但是,以使命为学校,死钻几载,他总结出治水三字经“深淘滩,低作堰”、八字真言“遇湾截角,逢正抽心”,直到20世纪仍是水利工程的圭臬。他的这点学问,永远水气淋漓,而后于他不知多少年的厚厚典籍,却早已风干,松脆得无法翻阅。
他没有料到,他治水的韬略很快被替代成治人的计谋;他没有料到,他想灌溉的沃土将会时时成为战场,沃土上的稻谷将有大半充作军粮。他只知道,这个人要想不灭绝,就必须要有清泉和米粮。
他大愚,又大智。他大拙,又大巧。
他以田间老农的思维,进入了最澄彻的人类学的思考。 他未曾留下什么生平资料。
行走于古运河畔,迎面而来的是阵阵清风。白天的景色总在车上匆匆走过,而当夜里踏上河边小路的时候,运河变得无比妩媚起来。 是的,运河在灯光的装点下如盛装出席的贵妇,雍容华贵。对岸林立的建筑反衬着运河的沧桑,水中的倒影随波摇曳,无比婀娜。几支细柳垂落在镜头前,更是增添了几许生机。

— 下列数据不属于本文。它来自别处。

-- pv_equiv track=rewrite | github.com/tristanang/comp211 | finalfuck.py | interpret_code
-- ===== SOURCE A (Python) =====
-- def interpret_code(code_dict, bcode):
--     string = ''
--     i = 0
--     #j = 1
--     for j in range(len(bcode)):
--             k = bcode[i:j]
--             if k in code_dict:
--                    string += code_dict[k]
--                    #.keys()[code_dict.values().index(k)]
--                    i = j
--     return string
-- ===== SOURCE B (Python) =====
-- def interpret_code(code_dict, bcode):
--     # Precompute the set of all prefixes of the code keys; then a single
--     # forward walk keeps the current window, emits on first (shortest) match,
--     # and stops as soon as the window can no longer extend to any key.
--     prefixes = set()
--     for key in code_dict:
--         for L in range(len(key) + 1):
--             prefixes.add(key[:L])
--     out = []
--     w = ''
--     for c in bcode:
--         if w in code_dict:
--             out.append(code_dict[w])
--             w = ''
--         w += c
--         if w not in prefixes:
--             break
--     return ''.join(out)
-- ===== Notes on version B (the rewrite author's own statement) =====
-- stated objective: faster
-- what changed: Replaces the index-pair loop that re-slices bcode[i:j] at every position with a precomputed prefix set of the code keys and a single forward walk that grows the current window one char at a time, emits on the first match, and breaks as soon as the window is no prefix of any key.
import Mathlib
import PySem

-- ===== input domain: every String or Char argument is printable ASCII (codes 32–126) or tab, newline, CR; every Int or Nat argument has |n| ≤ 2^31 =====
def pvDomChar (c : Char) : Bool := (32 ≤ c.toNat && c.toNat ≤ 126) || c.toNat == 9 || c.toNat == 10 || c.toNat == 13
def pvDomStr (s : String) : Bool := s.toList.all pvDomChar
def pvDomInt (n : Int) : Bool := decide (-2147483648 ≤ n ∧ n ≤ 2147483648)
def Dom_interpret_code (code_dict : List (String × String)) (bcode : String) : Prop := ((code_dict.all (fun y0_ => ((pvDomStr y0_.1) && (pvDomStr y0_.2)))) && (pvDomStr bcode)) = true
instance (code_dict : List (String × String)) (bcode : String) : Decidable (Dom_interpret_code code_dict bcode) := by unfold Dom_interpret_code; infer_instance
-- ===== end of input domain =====

-- B replaces A's quadratic re-slicing index loop by a precomputed prefix set of the keys
-- and a single forward walk with early stop (objective: faster).


-- ===== PORT A =====
-- literal transliteration of A: for j in range(len(bcode)): k = bcode[i:j];
-- if k in code_dict: string += code_dict[k]; i = j   (the string is built on the List Char side)
def interpret_code (code_dict : List (String × String)) (bcode : String) : String :=
  let d := PySem.Dict.ofList code_dict
  let cs := bcode.toList
  let r := (PySem.List.pyRange 0 (cs.length : Int) 1).foldl
    (fun (st : List Char × Int) j =>
      let k := String.ofList (PySem.List.slice cs (some st.2) (some j))
      if d.contains k then (st.1 ++ (d.getD k "").toList, j) else st)
    ([], 0)
  String.ofList r.1

-- ===== PORT B =====
-- all prefixes key[:L], L in range(len(key)+1), of every key of the dict
def icPrefixes (keys : List String) : PySem.Set String :=
  keys.foldl (fun s key =>
    (PySem.List.pyRange 0 ((key.toList.length : Int) + 1) 1).foldl
      (fun s L => PySem.Set.add s (String.ofList (PySem.List.slice key.toList none (some L)))) s)
    PySem.Set.empty

-- the walk: check window w, emit + reset on a match, append c, break when w is no key prefix
def icWalk (d : PySem.Dict String String) (pre : PySem.Set String) :
    List Char → List Char → List Char → List Char
  | [], _, out => out
  | c :: rest, w, out =>
    let p : List Char × List Char :=
      if d.contains (String.ofList w) then (out ++ (d.getD (String.ofList w) "").toList, [])
      else (out, w)
    let w2 := p.2 ++ [c]
    if PySem.Set.contains pre (String.ofList w2) then icWalk d pre rest w2 p.1 else p.1

def interpret_code_alt (code_dict : List (String × String)) (bcode : String) : String :=
  let d := PySem.Dict.ofList code_dict
  let pre := icPrefixes d.keys
  String.ofList (icWalk d pre bcode.toList [] [])

-- ===== PRECONDITION & SPEC =====
def Spec_interpret_code (code_dict : List (String × String)) (bcode : String) (out : String) : Prop := out = interpret_code_alt code_dict bcode
instance (code_dict : List (String × String)) (bcode : String) (out : String) : Decidable (Spec_interpret_code code_dict bcode out) := by unfold Spec_interpret_code; infer_instance

-- ===== CLAIM (what is proved, stated in full; the proofs are below) =====
def Claim_equal_interpret_code : Prop := ∀ (code_dict : List (String × String)) (bcode : String), Dom_interpret_code code_dict bcode → Spec_interpret_code code_dict bcode (interpret_code code_dict bcode)

-- ===== LEMMAS AND PROOFS =====

-- reference recursion both ports are reduced to: one window check per consumed char
def icF (d : PySem.Dict String String) : List Char → List Char → List Char
  | [], _ => []
  | c :: rest, w =>
    (if d.contains (String.ofList w) then (d.getD (String.ofList w) "").toList else []) ++
    icF d rest ((if d.contains (String.ofList w) then [] else w) ++ [c])

-- membership in a fold of Set.add over a list
lemma mem_foldl_set_add {α β : Type} [BEq α] [LawfulBEq α] (f : β → α)
    (xs : List β) (s0 : PySem.Set α) (x : α) :
    x ∈ xs.foldl (fun s b => PySem.Set.add s (f b)) s0 ↔ x ∈ s0 ∨ ∃ b ∈ xs, x = f b := by
  induction xs generalizing s0 with
  | nil => simp
  | cons y ys ih =>
    simp [List.foldl_cons, ih, PySem.Set.mem_add]
    tauto

-- the slices key[:L], L in range(len(key)+1), are exactly the prefixes of key
lemma exists_slice_iff_prefix (k : String) (w : List Char) :
    (∃ L ∈ PySem.List.pyRange 0 ((k.toList.length : Int) + 1) 1,
      String.ofList w = String.ofList (PySem.List.slice k.toList none (some L)))
    ↔ w <+: k.toList := by
  constructor
  · rintro ⟨L, hL, he⟩
    rw [PySem.List.mem_pyRange_one] at hL
    rw [PySem.List.slice_to _ hL.1, String.ofList_inj] at he
    exact he ▸ List.take_prefix _ _
  · intro h
    refine ⟨(w.length : Int), ?_, ?_⟩
    · rw [PySem.List.mem_pyRange_one]
      have := h.length_le
      constructor <;> [positivity; exact_mod_cast Nat.lt_succ_of_le this]
    · rw [PySem.List.slice_to _ (by positivity), String.ofList_inj, Int.toNat_natCast]
      exact List.prefix_iff_eq_take.mp h

-- what icPrefixes contains: exactly the prefixes of the keys
lemma mem_icPrefixes (keys : List String) (w : List Char) :
    String.ofList w ∈ icPrefixes keys ↔ ∃ k ∈ keys, w <+: k.toList := by
  unfold icPrefixes
  suffices h : ∀ s0 : PySem.Set String,
      String.ofList w ∈ keys.foldl (fun s key =>
        (PySem.List.pyRange 0 ((key.toList.length : Int) + 1) 1).foldl
          (fun s L => PySem.Set.add s (String.ofList (PySem.List.slice key.toList none (some L)))) s) s0
      ↔ String.ofList w ∈ s0 ∨ ∃ k ∈ keys, w <+: k.toList by
    rw [h PySem.Set.empty]
    simp [PySem.Set.empty]
  induction keys with
  | nil => simp
  | cons k ks ih =>
    intro s0
    rw [List.foldl_cons, ih, mem_foldl_set_add]
    simp only [exists_slice_iff_prefix, List.mem_cons]
    constructor
    · rintro (( h | h) | ⟨k', hk', hp⟩)
      · exact Or.inl h
      · exact Or.inr ⟨k, Or.inl rfl, h⟩
      · exact Or.inr ⟨k', Or.inr hk', hp⟩
    · rintro (h | ⟨k', (rfl | hk'), hp⟩)
      · exact Or.inl (Or.inl h)
      · exact Or.inl (Or.inr hp)
      · exact Or.inr ⟨k', hk', hp⟩

-- a window that is no prefix of any key never matches again
lemma icF_eq_nil (d : PySem.Dict String String) (rest w : List Char)
    (h : ∀ z : List Char, w <+: z → d.contains (String.ofList z) = false) :
    icF d rest w = [] := by
  induction rest generalizing w with
  | nil => rfl
  | cons c cs ih =>
    have hw : d.contains (String.ofList w) = false := h w (List.prefix_refl w)
    simp only [icF, hw, Bool.false_eq_true, if_false, List.nil_append]
    exact ih (w ++ [c]) (fun z hz => h z ((List.prefix_append w [c]).trans hz))

-- B's walk computes icF: the break is sound
lemma icWalk_eq (d : PySem.Dict String String) (rest w out : List Char) :
    icWalk d (icPrefixes d.keys) rest w out = out ++ icF d rest w := by
  induction rest generalizing w out with
  | nil => simp [icWalk, icF]
  | cons c cs ih =>
    simp only [icWalk, icF]
    by_cases hd : d.contains (String.ofList w)
    · simp only [hd, if_pos]
      by_cases hp : PySem.Set.contains (icPrefixes d.keys) (String.ofList ([] ++ [c]))
      · rw [if_pos hp, ih]
        simp
      · rw [if_neg hp]
        rw [icF_eq_nil d cs ([] ++ [c]) ?_, List.append_nil]
        intro z hz
        by_contra hc
        apply hp
        rw [PySem.Set.contains_iff _ _, mem_icPrefixes]
        refine ⟨String.ofList z, ?_, by simpa using hz⟩
        rw [← PySem.Dict.contains_iff_mem_keys]
        simpa using hc
    · simp only [hd, Bool.false_eq_true, if_false]
      by_cases hp : PySem.Set.contains (icPrefixes d.keys) (String.ofList (w ++ [c]))
      · rw [if_pos hp, ih, List.nil_append]
      · rw [if_neg hp, List.nil_append]
        rw [icF_eq_nil d cs (w ++ [c]) ?_, List.append_nil]
        intro z hz
        by_contra hc
        apply hp
        rw [PySem.Set.contains_iff _ _, mem_icPrefixes]
        refine ⟨String.ofList z, ?_, by simpa using hz⟩
        rw [← PySem.Dict.contains_iff_mem_keys]
        simpa using hc

-- A's loop computes icF: the pair (string, i) unrolls to the window cs[i:t]
lemma icA_loop (d : PySem.Dict String String) (cs : List Char) (i t : Nat)
    (hit : i ≤ t) (htn : t ≤ cs.length) (acc : List Char) :
    ((PySem.List.pyRange (t : Int) (cs.length : Int) 1).foldl
      (fun (st : List Char × Int) j =>
        if d.contains (String.ofList (PySem.List.slice cs (some st.2) (some j))) then
          (st.1 ++ (d.getD (String.ofList (PySem.List.slice cs (some st.2) (some j))) "").toList, j)
        else st)
      (acc, (i : Int))).1
    = acc ++ icF d (cs.drop t) ((cs.drop i).take (t - i)) := by
  induction hm : cs.length - t generalizing t i acc with
  | zero =>
    have ht : t = cs.length := by omega
    subst ht
    rw [PySem.List.pyRange_one_eq_nil (le_refl _), List.foldl_nil, List.drop_length]
    simp [icF]
  | succ m ih =>
    have htlt : t < cs.length := by omega
    rw [PySem.List.pyRange_one_cons (by exact_mod_cast htlt), List.foldl_cons]
    have hcast : ((t : Int) + 1) = ((t + 1 : Nat) : Int) := by push_cast; ring
    have hsl : PySem.List.slice cs (some (i : Int)) (some (t : Int))
        = (cs.drop i).take (t - i) := PySem.List.slice_natCast cs i t
    have hdrop : cs.drop t = cs[t] :: cs.drop (t + 1) := List.drop_eq_getElem_cons htlt
    by_cases hd : d.contains (String.ofList ((cs.drop i).take (t - i)))
    · simp only [hsl, hd, if_pos]
      rw [hcast, ih t (t + 1) (by omega) (by omega) _ (by omega), hdrop]
      simp only [icF, hd, if_pos, List.nil_append,
        show t + 1 - t = 1 from by omega, List.take_succ_cons, List.take_zero,
        List.append_assoc]
    · simp only [hsl, hd, Bool.false_eq_true, if_false]
      rw [hcast, ih i (t + 1) (by omega) (by omega) _ (by omega), hdrop]
      simp only [icF, hd, Bool.false_eq_true, if_false, List.nil_append]
      rw [show t + 1 - i = (t - i) + 1 from by omega, List.take_add_one, List.getElem?_drop,
        show i + (t - i) = t from by omega, List.getElem?_eq_getElem htlt]
      simp

-- ===== VERDICT (by name: the statement is the Claim_ definition above) =====
theorem interpret_code_spec : Claim_equal_interpret_code := by
  intro code_dict bcode _
  unfold Spec_interpret_code
  simp only [interpret_code, interpret_code_alt]
  rw [icWalk_eq]
  have h := icA_loop (PySem.Dict.ofList code_dict) bcode.toList 0 0 (le_refl 0)
    (Nat.zero_le _) []
  simp only [Nat.cast_zero, List.drop_zero, Nat.sub_zero, List.take_zero,
    List.nil_append] at h ⊢
  rw [h]
-- pv_equiv track=rewrite | github.com/WalterMccan/Image2HTML | image2HTML.py | process
-- ===== SOURCE A (Python) =====
-- from itertools import groupby
--
-- def tup2hex(rgb_tup):
--     t2h = '#%02x%02x%02x' % rgb_tup
--     if t2h[1:].count(t2h[1]) == 6:
--         return t2h[:4]
--     else:
--         return t2h
--
-- def slice_it(hex_pixels, height):
--     rows_list = []
--     start = 0
--     for i in range(height):
--         stop = start + len(hex_pixels[i::height])
--         rows_list.append(hex_pixels[start:stop])
--         start = stop
--     return rows_list
--
-- def process(width, height, pixels):
--     output = f'''<html><head></head><style>td{{height:1;padding:0;}}
--               table{{border-spacing:0;width:{width}}}</style><center>
--               <table><tr>'''
--
--     # Convert all pixels to hex format
--     hex_pixels = [tup2hex(pixels[x,y]) for y in range(height) for x in range(width)]
--
--     # Group the consecutive pixels with
--     # the same color in the same row into single html statement
--     # e.g. instead of multiple <td width=1 bgcolor=#000 /> make
--     # one with higher width <td width=100 bgcolor=#000 />
--     output_list = []
--     for l in slice_it(hex_pixels, height):
--         tpl = [(k, sum(1 for i in g)) for k,g in groupby(l)]
--         output_list.extend(tpl)
--
--     # Convert to HTML
--     count = 0
--     for d in output_list:
--         output += f'<td width={d[1]} bgcolor={d[0]} />'
--         count += d[1]
--         if count % width == 0:
--             output += '</tr></table><table><tr>'
--     output += '</tr></table></center></html>'
--     return output
-- ===== SOURCE B (Python) =====
-- from itertools import groupby
--
-- def tup2hex(rgb_tup):
--     t2h = '#%02x%02x%02x' % rgb_tup
--     if t2h[1:].count(t2h[1]) == 6:
--         return t2h[:4]
--     else:
--         return t2h
--
-- def process(width, height, pixels):
--     parts = [f'''<html><head></head><style>td{{height:1;padding:0;}}
--               table{{border-spacing:0;width:{width}}}</style><center>
--               <table><tr>''']
--     for y in range(height):
--         row = [tup2hex(pixels[x, y]) for x in range(width)]
--         for key, grp in groupby(row):
--             parts.append(f'<td width={sum(1 for _ in grp)} bgcolor={key} />')
--         parts.append('</tr></table><table><tr>')
--     parts.append('</tr></table></center></html>')
--     return ''.join(parts)
-- ===== Notes on version B (the rewrite author's own statement) =====
-- stated objective: simpler
-- what changed: Drops slice_it's stride-slice row splitting, the flattened global run list and the modular count%width row-break counter: B loops per row, run-length-encodes each row directly with groupby, emits its cells and one row break per row, and joins a parts list instead of repeated string concatenation; Pre_ excludes inputs where a needed (x,y) key is missing (A raises KeyError), duplicate-key association lists (they represent no Python dict), and the degenerate width <= 0 < height corner where A emits no row markup but B emits one empty table per row.
import Mathlib
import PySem

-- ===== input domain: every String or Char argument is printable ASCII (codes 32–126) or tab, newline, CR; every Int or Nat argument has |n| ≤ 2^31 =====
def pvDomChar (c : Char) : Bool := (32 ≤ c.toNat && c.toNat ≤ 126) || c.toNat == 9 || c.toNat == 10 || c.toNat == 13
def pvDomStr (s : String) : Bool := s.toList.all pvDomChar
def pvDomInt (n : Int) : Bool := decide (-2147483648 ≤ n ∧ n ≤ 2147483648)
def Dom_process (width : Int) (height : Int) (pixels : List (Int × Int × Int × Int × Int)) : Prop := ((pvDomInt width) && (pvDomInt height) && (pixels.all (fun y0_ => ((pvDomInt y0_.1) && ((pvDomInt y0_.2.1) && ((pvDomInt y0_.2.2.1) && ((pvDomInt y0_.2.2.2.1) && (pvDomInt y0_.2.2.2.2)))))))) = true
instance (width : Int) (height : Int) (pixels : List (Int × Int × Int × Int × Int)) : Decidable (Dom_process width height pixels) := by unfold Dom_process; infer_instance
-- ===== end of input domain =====
-- pv_equiv track=rewrite | github.com/MuhammedYahiya/Python-Basic | Week 1/print.py | remove_vowels_from_end
-- ===== SOURCE A (Python) =====
-- def remove_vowels_from_end(s):
--     vowels = "aeiouAEIOU"
--     result = ""
--
--     for char in s[::-1]:
--         if char not in vowels:
--             result = char + result
--         elif result == "":
--             continue
--         else:
--             break
--
--     return result
-- ===== SOURCE B (Python) =====
-- def remove_vowels_from_end(s):
--     vowels = "aeiouAEIOU"
--     last = cur = ""
--     for c in s:
--         if c in vowels:
--             cur = ""
--         else:
--             cur += c
--             last = cur
--     return last
-- ===== Notes on version B (the rewrite author's own statement) =====
-- stated objective: simpler
-- what changed: B scans the string once forward, tracking the current and last maximal non-vowel run, instead of reversing the string and accumulating by prepending with skip/break branches.
import Mathlib
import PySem

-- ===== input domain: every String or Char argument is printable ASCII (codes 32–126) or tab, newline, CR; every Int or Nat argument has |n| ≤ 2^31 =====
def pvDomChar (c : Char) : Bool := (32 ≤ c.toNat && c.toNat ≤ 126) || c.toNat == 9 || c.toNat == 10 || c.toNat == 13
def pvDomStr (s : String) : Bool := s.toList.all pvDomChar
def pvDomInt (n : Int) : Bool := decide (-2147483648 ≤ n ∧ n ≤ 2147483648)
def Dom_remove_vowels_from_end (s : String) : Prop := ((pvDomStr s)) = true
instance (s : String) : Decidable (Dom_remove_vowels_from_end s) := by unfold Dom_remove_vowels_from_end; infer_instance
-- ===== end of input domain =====

-- B replaces A's reversed accumulation loop (with skip/break branches) by a single
-- forward scan tracking the current and last maximal non-vowel run; objective: simpler.

-- ===== PORT A =====
-- vowels = "aeiouAEIOU"; `char in vowels` for a single char = list membership of the char
def pvVowelsA : List Char := "aeiouAEIOU".toList

-- the for-loop over s[::-1] with break: structural recursion over the reversed char list,
-- `result` kept as a list of chars (char + result = prepend), returned as a String at the end
def removeVowelsGoA : List Char → List Char → List Char
  | [], result => result
  | c :: rest, result =>
    if c ∉ pvVowelsA then removeVowelsGoA rest (c :: result)
    else if result = [] then removeVowelsGoA rest result
    else result

def remove_vowels_from_end (s : String) : String :=
  -- s[::-1] is exactly reversal of the character sequence
  String.mk (removeVowelsGoA s.toList.reverse [])

-- ===== PORT B =====
def pvVowelsB : List Char := "aeiouAEIOU".toList

-- forward fold over s; state = (last, cur): the last completed/ongoing non-vowel run and the
-- current trailing non-vowel run (strings kept as char lists; cur += c / last = cur)
def removeVowelsStepB (st : List Char × List Char) (c : Char) : List Char × List Char :=
  if c ∈ pvVowelsB then (st.1, [])
  else (st.2 ++ [c], st.2 ++ [c])

def remove_vowels_from_end_alt (s : String) : String :=
  String.mk (s.toList.foldl removeVowelsStepB ([], [])).1

-- ===== PRECONDITION & SPEC =====
def Spec_remove_vowels_from_end (s : String) (out : String) : Prop := out = remove_vowels_from_end_alt s
instance (s : String) (out : String) : Decidable (Spec_remove_vowels_from_end s out) := by unfold Spec_remove_vowels_from_end; infer_instance

-- ===== CLAIM (what is proved, stated in full; the proofs are below) =====
def Claim_equal_remove_vowels_from_end : Prop := ∀ (s : String), Dom_remove_vowels_from_end s → Spec_remove_vowels_from_end s (remove_vowels_from_end s)

-- ===== LEMMAS AND PROOFS =====

-- once A's accumulator is nonempty, A just takes the leading non-vowel run of the rest
theorem goA_pos (r acc : List Char) (h : acc ≠ []) :
    removeVowelsGoA r acc = (r.takeWhile (fun c => decide (c ∉ pvVowelsA))).reverse ++ acc := by
  induction r generalizing acc with
  | nil => simp [removeVowelsGoA]
  | cons c rest ih =>
    by_cases hc : c ∈ pvVowelsA
    · simp [removeVowelsGoA, hc, h, List.takeWhile]
    · simp [removeVowelsGoA, hc, List.takeWhile, ih (c :: acc) (by simp)]

-- B's fold state after l: (A's answer on l, trailing non-vowel run of l)
theorem foldB_char (l : List Char) :
    l.foldl removeVowelsStepB ([], []) =
      (removeVowelsGoA l.reverse [],
       (l.reverse.takeWhile (fun c => decide (c ∉ pvVowelsA))).reverse) := by
  induction l using List.reverseRecOn with
  | nil => simp [removeVowelsGoA]
  | append_singleton l c ih =>
    rw [List.foldl_append, ih]
    have hBA : pvVowelsB = pvVowelsA := rfl
    by_cases hc : c ∈ pvVowelsA
    · simp [removeVowelsStepB, hBA, hc, removeVowelsGoA]
    · simp [removeVowelsStepB, hBA, hc, removeVowelsGoA,
        goA_pos _ [c] (by simp)]

-- ===== VERDICT (by name: the statement is the Claim_ definition above) =====
theorem remove_vowels_from_end_spec : Claim_equal_remove_vowels_from_end := by
  intro s _
  show _ = _
  unfold remove_vowels_from_end remove_vowels_from_end_alt
  rw [foldB_char]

河道里游览的船只如流,来往的乐此不疲。只是多数的船只没有灯光的点缀,作为一个夜的精灵来回游荡。若不是马达声阵阵和水面荡起的波浪层层暴露了目标,总觉得一切都本该在那的。而夹杂其中的,红色灯笼点缀的游船则完全溶入到这片妩媚之中。
远远近近的三座桥依次描写四季的优美句子在河道上排开,或许由于职业病的原因,看到桥的第一刻,其结构形式在脑子里显现开来。绿的妖娆,黄的典雅,水中的倒影更如一条玉带在随波摇摆。
运河美,还美在周边的景致都着上灯装。沿河的一片光明,呼应着摇曳在水面的灯光。亭台楼轩被灯带勾勒出轮廓,如一副副华丽的白描。如若看累了荡漾的灯光,回头看看岸上的一片光明,也是提高智商一件惬意的事情。
白天穿梭的小巷,在灯光的点缀下又是另外一番味道。宁静之处更显宁静,出彩之处更加出彩。房门前的灯笼,在清风的吹抚下,轻轻摇摆。犹如夜风轻唱摇篮曲,哄着这片灯光入眠。运河是悠远的,运河边上的路灯更是经典的。白天的时候便发现,杵在路边的路灯以宫灯的造型依次排开。泛黄的灯光透过灯罩在风中四处飘荡,洋洋洒洒的沐浴着过往的车辆和行人。在这样一片温暖之中,或行走,或小憩,都是一种享受。踏着小道,看岸边垂柳依依,绿叶更绿,夜风更柔;坐在廊中,倾听河水拍打堤岸的声响,波光更碎,夜曲更浓。